Big data never stops and neither should your Spark jobs. They should not stop when they see invalid input data. They should not stop when there are bugs in your code. They should not stop because of I/O-related problems. They should not stop because the data is too big. Bulletproof jobs not only keep working but they make it easy to identify and address the common problems encountered in large-scale production Spark processing: from data quality to code quality to operational issues to rising data volumes over time.

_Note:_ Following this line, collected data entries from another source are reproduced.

theorem foldE_keys : ∀ (es : List (List Int)) (sl : List (List Int × Option (List Int)))
    (l : List (Int × Nat)) (p : Int × Nat),
    p ∈ (es.foldl stepE (sl, PySem.Dict.mk l)).2.items →
    p.1 ∈ l.map Prod.fst ∨ ∃ c ∈ es, p.1 = (c.length : Int) := by
  intro es
  induction es with
  | nil =>
    intro sl l p hp
    left
    exact List.mem_map_of_mem hp
  | cons c es ih =>
    intro sl l p hp
    rw [List.foldl_cons] at hp
    cases hg : (PySem.Dict.mk l).get? (c.length : Int) with
    | some i =>
      have e1 : stepE (sl, PySem.Dict.mk l) c
          = (sl.modify i (fun s => (s.1, some c)), (PySem.Dict.mk l).erase (c.length : Int)) := by
        unfold stepE; rw [hg]
      rw [e1] at hp
      have heta : (PySem.Dict.mk l).erase (c.length : Int)
          = PySem.Dict.mk (((PySem.Dict.mk l).erase (c.length : Int)).items) := rfl
      rw [heta] at hp
      rcases ih _ _ _ hp with h | h
      · left
        simp only [PySem.Dict.erase] at h
        rcases List.mem_map.mp h with ⟨q, hq, hq2⟩
        exact hq2 ▸ List.mem_map_of_mem (List.mem_of_mem_filter hq)
      · right
        obtain ⟨d, hd, he⟩ := h
        exact ⟨d, List.mem_cons_of_mem c hd, he⟩
    | none =>
      have e1 : stepE (sl, PySem.Dict.mk l) c
          = (sl ++ [(c, none)], PySem.Dict.mk (l ++ [((c.length : Int), sl.length)])) := by
        unfold stepE; rw [hg]
        show (sl ++ [(c, none)], (PySem.Dict.mk l).insert (c.length : Int) sl.length) = _
        rw [insert_not_contains _ (contains_mk_false hg)]
      rw [e1] at hp
      rcases ih _ _ _ hp with h | h
      · rw [List.map_append] at h
        rcases List.mem_append.mp h with h | h
        · exact Or.inl h
        · right
          exact ⟨c, List.mem_cons_self, by simpa using h⟩
      · right
        obtain ⟨d, hd, he⟩ := h
        exact ⟨d, List.mem_cons_of_mem c hd, he⟩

In this session you will learn three key principles for bulletproofing your Spark jobs, together with the architecture and system patterns that enable them. The first principle is idempotence. Exemplified by Spark 2.0 Idempotent Append operations, it enables 10x easier failure management. The second principle is row-level structured logging. Exemplified by Spark Records, it enables 100x (yes, one hundred times) faster root cause analysis. The third principle is invariant query structure. It is exemplified by Resilient Partitioned Tables, which allow for flexible management of large scale data over long periods of time, including late arrival handling, reprocessing of existing data to deal with bugs or data quality issues, repartitioning already written data, etc.
These patterns have been successfully used in production at Swoop in the demanding world of petabyte-scale online advertising.
Sim Simeonov is the founding CTO of Swoop, a startup that brings the power of search advertising to content. Previously, Sim was the founding CTO at Ghostery, the platform for safe & fast digital experiences, and Thing Labs, a social media startup acquired by AOL. Earlier, Sim was vice president of emerging technologies and chief architect at Macromedia (now Adobe) and chief architect at Allaire, one of the first Internet platform companies. He blogs at blog.simeonov.com, tweets as @simeons and lives in the Greater Boston area with his wife, son and an adopted dog named Tye.